▶

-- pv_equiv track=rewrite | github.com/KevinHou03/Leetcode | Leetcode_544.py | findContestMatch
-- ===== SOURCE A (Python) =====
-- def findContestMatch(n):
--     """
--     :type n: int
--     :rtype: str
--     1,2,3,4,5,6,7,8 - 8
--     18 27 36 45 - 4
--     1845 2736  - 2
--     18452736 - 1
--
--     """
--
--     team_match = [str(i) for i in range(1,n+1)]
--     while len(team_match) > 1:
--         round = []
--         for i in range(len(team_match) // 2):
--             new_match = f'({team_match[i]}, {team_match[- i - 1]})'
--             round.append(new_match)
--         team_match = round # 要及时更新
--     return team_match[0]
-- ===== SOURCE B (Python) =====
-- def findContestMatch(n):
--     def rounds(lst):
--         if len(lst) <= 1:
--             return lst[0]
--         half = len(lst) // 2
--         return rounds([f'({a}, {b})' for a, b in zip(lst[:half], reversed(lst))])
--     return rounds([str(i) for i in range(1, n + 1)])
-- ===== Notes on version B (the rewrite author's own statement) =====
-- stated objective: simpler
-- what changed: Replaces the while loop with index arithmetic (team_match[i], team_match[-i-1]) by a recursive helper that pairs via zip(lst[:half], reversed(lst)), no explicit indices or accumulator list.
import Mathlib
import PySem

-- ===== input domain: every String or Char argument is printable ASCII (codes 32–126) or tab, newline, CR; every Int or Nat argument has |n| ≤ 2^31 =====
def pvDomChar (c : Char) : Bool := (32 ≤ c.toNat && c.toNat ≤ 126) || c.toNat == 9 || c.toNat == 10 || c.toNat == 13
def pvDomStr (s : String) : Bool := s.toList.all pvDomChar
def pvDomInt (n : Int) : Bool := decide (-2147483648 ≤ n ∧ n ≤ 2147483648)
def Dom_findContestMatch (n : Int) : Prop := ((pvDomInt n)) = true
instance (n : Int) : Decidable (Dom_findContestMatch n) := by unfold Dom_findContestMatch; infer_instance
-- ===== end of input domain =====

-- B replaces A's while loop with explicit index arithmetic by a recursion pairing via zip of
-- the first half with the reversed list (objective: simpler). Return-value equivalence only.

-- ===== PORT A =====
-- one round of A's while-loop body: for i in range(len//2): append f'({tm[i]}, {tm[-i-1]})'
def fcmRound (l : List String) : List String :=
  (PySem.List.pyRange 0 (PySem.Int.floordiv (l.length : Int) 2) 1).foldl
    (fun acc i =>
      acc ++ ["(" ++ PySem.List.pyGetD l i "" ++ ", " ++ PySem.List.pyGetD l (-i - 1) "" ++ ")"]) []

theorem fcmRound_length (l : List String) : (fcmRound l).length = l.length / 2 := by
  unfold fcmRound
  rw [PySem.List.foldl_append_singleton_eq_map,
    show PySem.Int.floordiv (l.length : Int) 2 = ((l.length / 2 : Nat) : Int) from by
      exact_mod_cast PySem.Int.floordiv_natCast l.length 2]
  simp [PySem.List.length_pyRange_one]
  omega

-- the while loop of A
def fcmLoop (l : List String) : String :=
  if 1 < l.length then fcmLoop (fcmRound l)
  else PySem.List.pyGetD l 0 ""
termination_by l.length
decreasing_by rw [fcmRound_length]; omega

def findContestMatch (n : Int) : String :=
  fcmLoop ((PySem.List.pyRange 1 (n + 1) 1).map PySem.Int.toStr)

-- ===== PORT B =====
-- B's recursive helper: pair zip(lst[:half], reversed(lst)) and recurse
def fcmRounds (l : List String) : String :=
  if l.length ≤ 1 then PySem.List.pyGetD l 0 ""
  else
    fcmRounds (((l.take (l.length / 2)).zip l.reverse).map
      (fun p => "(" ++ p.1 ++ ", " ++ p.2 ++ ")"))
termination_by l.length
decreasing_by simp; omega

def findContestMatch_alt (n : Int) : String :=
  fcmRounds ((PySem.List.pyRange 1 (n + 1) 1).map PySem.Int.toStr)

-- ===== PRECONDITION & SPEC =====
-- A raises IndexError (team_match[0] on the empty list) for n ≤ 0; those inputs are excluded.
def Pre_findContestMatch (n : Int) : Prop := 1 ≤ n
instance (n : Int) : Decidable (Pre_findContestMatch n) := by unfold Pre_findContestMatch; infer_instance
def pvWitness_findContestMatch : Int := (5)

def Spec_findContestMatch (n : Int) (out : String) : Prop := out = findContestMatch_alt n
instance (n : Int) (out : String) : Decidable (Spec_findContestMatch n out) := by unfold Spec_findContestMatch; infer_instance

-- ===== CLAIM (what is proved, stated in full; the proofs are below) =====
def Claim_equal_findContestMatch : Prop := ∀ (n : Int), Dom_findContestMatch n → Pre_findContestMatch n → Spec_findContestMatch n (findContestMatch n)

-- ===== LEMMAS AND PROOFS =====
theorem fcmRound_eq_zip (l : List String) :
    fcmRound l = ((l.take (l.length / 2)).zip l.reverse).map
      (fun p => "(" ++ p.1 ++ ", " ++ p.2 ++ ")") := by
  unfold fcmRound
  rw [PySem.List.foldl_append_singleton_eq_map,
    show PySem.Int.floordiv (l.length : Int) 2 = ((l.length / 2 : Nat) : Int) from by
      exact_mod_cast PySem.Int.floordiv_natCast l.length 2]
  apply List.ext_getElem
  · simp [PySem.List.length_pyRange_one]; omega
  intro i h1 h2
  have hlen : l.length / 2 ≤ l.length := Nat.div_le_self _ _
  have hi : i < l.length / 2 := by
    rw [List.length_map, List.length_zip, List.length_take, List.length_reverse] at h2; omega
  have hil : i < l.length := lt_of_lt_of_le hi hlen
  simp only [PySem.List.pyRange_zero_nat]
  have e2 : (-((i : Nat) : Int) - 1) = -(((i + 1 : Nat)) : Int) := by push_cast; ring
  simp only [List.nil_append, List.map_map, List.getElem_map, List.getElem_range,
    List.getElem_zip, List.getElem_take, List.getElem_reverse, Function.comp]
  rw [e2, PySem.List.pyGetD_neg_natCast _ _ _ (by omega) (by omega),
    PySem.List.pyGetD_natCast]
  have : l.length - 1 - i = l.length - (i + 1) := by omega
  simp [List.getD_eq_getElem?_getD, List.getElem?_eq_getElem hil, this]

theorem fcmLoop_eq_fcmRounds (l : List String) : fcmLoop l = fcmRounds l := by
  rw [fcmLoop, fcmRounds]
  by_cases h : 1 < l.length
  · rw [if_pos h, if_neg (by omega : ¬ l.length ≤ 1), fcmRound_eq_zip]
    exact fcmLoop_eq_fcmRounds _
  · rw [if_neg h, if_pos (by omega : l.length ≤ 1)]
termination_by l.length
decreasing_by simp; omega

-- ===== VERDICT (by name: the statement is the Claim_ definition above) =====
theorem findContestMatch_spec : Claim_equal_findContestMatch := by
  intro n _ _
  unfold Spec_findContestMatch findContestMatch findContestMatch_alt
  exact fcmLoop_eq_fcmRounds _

◀
▶

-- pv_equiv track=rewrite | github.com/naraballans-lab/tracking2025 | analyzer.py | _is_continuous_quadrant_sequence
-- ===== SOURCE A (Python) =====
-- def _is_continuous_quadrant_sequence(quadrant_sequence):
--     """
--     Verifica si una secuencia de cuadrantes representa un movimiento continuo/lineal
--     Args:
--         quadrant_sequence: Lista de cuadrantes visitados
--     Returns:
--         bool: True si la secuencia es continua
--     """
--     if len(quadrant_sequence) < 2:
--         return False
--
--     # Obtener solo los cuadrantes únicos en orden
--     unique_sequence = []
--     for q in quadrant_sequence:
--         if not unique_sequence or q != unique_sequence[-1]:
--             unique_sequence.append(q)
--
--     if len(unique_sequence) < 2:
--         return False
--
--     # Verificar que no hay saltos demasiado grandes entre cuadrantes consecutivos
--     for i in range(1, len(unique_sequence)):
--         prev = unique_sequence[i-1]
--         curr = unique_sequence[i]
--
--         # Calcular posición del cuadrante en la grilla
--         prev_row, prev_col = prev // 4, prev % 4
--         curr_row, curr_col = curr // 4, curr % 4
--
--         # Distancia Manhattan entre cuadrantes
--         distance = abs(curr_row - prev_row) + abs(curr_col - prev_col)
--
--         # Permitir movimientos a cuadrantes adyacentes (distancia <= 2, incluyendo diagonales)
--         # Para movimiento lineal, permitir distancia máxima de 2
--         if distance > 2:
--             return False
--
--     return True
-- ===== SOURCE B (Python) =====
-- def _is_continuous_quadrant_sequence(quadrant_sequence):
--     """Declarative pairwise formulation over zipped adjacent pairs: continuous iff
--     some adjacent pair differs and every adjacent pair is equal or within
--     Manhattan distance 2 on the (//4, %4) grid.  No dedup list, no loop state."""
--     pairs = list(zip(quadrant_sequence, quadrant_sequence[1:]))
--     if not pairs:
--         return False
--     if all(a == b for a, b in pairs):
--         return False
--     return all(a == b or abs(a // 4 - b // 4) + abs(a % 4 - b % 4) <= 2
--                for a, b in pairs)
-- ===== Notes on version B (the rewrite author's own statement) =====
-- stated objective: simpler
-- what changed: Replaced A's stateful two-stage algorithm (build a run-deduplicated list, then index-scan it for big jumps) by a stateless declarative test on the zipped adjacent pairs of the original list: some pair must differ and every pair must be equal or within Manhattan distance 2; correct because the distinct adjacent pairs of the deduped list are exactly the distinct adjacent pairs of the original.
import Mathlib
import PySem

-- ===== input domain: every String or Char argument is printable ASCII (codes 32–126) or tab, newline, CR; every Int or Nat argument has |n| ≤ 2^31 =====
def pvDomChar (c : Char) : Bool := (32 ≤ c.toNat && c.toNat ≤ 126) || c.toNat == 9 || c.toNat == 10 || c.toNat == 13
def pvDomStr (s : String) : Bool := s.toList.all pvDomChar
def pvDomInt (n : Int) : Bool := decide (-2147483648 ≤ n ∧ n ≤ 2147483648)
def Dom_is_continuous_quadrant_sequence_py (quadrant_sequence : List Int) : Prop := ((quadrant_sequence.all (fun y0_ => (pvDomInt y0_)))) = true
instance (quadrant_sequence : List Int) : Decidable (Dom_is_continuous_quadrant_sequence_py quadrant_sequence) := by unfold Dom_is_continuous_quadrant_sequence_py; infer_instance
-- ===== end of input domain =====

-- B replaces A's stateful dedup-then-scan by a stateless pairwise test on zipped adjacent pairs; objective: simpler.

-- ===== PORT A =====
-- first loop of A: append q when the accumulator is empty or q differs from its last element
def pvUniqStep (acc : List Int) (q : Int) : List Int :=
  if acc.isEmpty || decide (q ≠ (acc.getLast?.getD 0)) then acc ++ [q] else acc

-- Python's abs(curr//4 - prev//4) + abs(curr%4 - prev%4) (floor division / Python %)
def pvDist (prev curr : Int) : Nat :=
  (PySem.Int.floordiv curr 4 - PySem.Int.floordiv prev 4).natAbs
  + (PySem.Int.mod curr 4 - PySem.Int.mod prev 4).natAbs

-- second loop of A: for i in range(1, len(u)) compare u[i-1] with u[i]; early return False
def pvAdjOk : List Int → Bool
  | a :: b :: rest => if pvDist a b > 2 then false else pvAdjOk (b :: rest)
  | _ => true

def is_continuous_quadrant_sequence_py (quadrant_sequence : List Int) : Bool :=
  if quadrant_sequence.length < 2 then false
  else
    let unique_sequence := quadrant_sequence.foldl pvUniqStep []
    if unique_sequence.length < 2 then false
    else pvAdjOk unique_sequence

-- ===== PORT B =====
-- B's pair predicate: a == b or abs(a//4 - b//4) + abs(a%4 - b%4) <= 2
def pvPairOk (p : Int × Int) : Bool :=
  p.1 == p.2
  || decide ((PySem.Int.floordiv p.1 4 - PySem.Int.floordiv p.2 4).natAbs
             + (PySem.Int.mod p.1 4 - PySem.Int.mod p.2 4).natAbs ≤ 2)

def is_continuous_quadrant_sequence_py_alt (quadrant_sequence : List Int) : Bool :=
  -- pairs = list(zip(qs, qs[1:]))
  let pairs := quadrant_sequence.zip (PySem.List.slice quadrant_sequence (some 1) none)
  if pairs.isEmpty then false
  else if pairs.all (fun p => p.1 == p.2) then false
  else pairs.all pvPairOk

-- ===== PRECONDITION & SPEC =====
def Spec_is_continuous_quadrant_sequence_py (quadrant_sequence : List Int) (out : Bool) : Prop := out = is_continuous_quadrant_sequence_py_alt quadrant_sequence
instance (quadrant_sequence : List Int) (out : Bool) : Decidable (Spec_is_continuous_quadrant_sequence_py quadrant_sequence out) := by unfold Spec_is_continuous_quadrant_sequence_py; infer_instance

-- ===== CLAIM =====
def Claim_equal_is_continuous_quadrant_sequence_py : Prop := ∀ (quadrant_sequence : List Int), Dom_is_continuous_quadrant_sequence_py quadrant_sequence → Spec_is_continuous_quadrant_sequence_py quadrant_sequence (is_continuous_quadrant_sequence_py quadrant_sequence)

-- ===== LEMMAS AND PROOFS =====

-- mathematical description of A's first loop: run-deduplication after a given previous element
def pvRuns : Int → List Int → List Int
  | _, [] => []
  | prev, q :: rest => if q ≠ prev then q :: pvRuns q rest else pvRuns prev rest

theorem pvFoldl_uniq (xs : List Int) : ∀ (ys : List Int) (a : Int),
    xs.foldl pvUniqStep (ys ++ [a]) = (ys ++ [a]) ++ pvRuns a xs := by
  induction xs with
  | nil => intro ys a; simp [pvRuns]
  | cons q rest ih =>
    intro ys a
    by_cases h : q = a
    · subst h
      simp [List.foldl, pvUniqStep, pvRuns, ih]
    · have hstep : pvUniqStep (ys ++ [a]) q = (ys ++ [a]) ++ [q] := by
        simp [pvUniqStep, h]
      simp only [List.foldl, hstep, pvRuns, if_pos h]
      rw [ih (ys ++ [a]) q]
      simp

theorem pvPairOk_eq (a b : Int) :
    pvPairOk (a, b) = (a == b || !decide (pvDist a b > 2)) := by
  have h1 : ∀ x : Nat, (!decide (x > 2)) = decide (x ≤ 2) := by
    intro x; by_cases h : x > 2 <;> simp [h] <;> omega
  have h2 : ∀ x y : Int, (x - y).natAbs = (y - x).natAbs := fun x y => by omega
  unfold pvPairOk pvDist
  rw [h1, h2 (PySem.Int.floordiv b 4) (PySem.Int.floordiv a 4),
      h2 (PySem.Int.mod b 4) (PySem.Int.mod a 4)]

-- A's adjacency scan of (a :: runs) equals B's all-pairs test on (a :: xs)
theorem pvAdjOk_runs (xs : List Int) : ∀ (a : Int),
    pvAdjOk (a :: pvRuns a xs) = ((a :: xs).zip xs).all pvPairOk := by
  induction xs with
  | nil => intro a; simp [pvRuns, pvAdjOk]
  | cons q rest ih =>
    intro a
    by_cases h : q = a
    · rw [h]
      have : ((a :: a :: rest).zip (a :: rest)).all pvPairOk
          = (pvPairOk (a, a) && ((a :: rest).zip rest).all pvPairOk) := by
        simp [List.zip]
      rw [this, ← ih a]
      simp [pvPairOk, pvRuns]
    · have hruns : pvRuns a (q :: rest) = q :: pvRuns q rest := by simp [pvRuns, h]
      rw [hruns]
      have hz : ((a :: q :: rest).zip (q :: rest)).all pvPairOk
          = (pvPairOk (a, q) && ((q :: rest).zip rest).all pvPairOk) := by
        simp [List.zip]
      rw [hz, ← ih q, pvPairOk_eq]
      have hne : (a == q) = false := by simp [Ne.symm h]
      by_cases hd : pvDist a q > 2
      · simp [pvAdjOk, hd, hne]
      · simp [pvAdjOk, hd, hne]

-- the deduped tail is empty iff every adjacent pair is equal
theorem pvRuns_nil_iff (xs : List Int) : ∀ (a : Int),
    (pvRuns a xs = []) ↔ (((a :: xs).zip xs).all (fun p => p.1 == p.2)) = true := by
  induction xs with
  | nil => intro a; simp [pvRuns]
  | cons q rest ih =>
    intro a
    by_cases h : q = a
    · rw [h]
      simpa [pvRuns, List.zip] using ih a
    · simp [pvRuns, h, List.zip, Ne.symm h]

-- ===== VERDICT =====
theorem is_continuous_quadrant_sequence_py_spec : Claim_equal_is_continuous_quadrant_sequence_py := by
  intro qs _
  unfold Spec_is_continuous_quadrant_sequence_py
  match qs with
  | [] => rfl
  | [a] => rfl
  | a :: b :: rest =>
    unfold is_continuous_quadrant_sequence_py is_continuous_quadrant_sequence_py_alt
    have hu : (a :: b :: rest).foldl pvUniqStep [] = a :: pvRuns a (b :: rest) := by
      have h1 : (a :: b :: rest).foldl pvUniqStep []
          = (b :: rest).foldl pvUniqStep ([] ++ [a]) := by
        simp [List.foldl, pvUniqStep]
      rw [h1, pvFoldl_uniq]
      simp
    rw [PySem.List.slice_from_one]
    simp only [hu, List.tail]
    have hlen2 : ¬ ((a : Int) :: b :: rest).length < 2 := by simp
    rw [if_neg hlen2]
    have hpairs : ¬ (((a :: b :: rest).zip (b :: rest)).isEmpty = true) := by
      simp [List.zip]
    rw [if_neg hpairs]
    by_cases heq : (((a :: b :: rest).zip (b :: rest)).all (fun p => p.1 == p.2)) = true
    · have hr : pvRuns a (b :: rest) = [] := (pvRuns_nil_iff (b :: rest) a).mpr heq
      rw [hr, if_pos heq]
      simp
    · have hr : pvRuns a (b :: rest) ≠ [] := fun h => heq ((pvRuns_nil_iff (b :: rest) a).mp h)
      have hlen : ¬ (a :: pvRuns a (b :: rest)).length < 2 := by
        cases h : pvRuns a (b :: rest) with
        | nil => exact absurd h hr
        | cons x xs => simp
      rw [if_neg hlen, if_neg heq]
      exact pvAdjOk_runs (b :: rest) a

◀
▶

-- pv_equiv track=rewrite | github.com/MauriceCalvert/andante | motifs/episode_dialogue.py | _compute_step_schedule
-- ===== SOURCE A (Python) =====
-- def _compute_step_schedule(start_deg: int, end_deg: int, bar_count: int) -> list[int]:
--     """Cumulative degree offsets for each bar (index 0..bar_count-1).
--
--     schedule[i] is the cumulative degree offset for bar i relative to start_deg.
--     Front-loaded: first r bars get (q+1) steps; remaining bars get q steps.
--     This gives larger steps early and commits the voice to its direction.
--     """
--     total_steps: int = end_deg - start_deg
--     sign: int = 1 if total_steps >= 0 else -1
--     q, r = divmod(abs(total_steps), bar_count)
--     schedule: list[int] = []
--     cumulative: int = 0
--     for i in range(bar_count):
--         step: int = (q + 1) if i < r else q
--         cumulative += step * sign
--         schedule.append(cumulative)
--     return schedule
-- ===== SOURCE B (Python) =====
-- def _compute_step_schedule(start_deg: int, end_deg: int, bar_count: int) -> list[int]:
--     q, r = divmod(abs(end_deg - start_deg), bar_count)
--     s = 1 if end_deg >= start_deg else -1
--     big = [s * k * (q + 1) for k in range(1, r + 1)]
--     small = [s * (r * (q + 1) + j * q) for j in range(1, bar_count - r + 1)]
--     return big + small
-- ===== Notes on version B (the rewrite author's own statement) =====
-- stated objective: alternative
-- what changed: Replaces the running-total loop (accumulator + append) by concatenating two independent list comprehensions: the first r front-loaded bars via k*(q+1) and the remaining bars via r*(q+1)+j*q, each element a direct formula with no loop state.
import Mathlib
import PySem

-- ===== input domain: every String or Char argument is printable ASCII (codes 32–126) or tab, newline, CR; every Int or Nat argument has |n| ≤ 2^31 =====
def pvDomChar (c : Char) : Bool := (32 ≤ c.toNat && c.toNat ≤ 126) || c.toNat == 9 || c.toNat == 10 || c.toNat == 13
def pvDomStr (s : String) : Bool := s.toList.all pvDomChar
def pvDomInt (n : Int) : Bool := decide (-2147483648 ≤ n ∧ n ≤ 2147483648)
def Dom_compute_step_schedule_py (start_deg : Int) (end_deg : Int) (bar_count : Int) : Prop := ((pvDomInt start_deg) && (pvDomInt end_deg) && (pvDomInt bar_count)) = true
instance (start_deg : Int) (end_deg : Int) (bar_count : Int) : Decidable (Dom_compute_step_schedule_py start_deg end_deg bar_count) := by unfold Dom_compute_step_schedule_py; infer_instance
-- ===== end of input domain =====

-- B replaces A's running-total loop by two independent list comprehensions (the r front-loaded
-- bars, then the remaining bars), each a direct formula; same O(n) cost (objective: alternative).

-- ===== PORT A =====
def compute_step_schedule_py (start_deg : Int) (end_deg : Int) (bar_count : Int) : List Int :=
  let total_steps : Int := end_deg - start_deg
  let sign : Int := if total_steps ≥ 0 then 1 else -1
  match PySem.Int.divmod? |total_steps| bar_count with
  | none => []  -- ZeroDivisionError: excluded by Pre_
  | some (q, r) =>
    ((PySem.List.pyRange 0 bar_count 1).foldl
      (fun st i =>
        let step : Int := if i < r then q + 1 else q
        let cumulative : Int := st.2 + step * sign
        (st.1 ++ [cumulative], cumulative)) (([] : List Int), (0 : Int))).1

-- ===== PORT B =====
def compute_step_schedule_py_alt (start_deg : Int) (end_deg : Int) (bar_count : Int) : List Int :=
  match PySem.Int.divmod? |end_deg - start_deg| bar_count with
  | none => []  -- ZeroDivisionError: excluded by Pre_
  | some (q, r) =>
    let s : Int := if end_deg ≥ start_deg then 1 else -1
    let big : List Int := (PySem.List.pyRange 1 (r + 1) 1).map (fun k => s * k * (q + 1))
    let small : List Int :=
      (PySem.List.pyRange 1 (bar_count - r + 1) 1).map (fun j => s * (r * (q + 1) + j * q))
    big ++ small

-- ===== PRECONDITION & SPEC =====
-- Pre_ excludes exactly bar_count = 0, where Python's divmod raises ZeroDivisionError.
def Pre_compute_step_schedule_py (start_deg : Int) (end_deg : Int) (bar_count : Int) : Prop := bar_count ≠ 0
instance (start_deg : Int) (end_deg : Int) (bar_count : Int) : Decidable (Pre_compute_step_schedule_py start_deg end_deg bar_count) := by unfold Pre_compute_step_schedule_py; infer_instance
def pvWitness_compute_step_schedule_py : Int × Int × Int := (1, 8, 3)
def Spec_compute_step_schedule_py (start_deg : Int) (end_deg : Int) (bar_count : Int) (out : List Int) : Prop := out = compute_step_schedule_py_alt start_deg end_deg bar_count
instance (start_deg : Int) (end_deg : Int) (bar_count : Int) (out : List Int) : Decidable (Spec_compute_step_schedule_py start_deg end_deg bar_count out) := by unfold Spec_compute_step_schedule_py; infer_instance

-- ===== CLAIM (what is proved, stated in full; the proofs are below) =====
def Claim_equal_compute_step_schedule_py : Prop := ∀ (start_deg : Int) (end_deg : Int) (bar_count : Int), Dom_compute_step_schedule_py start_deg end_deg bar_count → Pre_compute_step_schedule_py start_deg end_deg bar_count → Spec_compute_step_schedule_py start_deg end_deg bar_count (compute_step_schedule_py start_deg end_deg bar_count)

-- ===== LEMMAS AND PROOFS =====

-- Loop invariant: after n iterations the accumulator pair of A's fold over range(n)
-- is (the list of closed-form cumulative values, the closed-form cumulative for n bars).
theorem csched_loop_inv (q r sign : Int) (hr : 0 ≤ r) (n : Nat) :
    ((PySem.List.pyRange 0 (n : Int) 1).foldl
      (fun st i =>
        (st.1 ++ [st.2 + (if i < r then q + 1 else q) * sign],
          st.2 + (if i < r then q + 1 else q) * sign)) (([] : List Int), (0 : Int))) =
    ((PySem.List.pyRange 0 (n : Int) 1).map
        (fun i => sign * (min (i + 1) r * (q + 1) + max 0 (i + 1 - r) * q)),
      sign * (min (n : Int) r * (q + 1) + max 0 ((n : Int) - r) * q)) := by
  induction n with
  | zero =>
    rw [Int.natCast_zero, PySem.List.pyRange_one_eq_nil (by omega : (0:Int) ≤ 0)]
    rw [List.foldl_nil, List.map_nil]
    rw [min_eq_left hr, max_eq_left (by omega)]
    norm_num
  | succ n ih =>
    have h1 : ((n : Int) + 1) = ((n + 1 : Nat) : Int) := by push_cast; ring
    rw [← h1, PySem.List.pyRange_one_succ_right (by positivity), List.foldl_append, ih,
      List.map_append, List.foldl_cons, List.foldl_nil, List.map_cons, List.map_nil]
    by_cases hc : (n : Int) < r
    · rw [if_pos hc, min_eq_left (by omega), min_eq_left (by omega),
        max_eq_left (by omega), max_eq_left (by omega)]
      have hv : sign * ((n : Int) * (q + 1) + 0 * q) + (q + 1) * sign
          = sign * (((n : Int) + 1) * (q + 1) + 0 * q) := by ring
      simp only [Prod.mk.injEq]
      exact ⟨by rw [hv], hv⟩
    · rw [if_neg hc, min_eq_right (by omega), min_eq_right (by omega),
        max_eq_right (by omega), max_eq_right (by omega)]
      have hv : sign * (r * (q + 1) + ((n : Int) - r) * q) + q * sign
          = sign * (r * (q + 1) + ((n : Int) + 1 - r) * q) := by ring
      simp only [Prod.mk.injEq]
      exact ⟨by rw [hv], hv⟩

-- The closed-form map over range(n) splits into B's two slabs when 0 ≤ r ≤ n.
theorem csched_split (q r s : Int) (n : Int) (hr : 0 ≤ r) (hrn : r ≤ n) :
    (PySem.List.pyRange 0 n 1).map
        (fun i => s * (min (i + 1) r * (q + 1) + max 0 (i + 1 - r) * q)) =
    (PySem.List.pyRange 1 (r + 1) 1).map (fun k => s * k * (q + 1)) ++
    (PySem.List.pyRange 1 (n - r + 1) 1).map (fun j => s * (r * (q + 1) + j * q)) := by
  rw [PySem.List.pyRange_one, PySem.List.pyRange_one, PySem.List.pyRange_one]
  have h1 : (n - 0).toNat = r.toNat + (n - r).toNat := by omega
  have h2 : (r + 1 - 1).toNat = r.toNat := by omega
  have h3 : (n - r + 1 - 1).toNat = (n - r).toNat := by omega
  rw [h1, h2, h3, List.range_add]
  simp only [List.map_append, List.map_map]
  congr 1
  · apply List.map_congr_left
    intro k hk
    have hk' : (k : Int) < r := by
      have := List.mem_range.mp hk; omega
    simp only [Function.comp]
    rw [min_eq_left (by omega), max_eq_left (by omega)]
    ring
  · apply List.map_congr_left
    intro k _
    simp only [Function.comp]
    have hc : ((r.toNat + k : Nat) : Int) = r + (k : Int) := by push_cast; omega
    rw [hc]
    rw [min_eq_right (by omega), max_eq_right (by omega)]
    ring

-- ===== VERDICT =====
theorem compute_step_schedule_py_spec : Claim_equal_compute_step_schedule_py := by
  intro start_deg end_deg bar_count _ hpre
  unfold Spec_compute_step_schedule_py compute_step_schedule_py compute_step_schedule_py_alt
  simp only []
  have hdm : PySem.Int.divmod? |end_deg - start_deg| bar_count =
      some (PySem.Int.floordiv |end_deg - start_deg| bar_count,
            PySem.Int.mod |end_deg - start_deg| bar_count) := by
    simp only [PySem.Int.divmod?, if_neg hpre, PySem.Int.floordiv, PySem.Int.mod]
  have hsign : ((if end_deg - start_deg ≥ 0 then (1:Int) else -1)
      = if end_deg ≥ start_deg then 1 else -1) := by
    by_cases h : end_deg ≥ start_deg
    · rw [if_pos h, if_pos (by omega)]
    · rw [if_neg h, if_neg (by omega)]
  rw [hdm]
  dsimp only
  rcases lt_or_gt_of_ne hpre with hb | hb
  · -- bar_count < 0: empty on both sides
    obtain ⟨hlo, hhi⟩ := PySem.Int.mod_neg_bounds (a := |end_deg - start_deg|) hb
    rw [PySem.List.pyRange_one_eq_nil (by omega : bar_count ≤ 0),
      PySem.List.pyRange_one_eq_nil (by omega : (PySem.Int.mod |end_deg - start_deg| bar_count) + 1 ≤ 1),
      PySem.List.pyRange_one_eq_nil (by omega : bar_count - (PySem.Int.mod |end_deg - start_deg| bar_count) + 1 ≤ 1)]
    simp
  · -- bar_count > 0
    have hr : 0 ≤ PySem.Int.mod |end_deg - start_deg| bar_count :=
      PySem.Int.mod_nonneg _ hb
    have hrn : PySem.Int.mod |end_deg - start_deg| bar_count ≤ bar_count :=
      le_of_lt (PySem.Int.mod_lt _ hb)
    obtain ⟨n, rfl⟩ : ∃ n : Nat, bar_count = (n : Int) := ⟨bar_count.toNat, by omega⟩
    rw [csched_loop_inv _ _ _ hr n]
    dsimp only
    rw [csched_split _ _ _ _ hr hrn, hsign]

◀

In the entries above, find each line that has the word "reversed". Copy it.

--         return rounds([f'({a}, {b})' for a, b in zip(lst[:half], reversed(lst))])
-- what changed: Replaces the while loop with index arithmetic (team_match[i], team_match[-i-1]) by a recursive helper that pairs via zip(lst[:half], reversed(lst)), no explicit indices or accumulator list.
-- the first half with the reversed list (objective: simpler). Return-value equivalence only.
-- B's recursive helper: pair zip(lst[:half], reversed(lst)) and recurse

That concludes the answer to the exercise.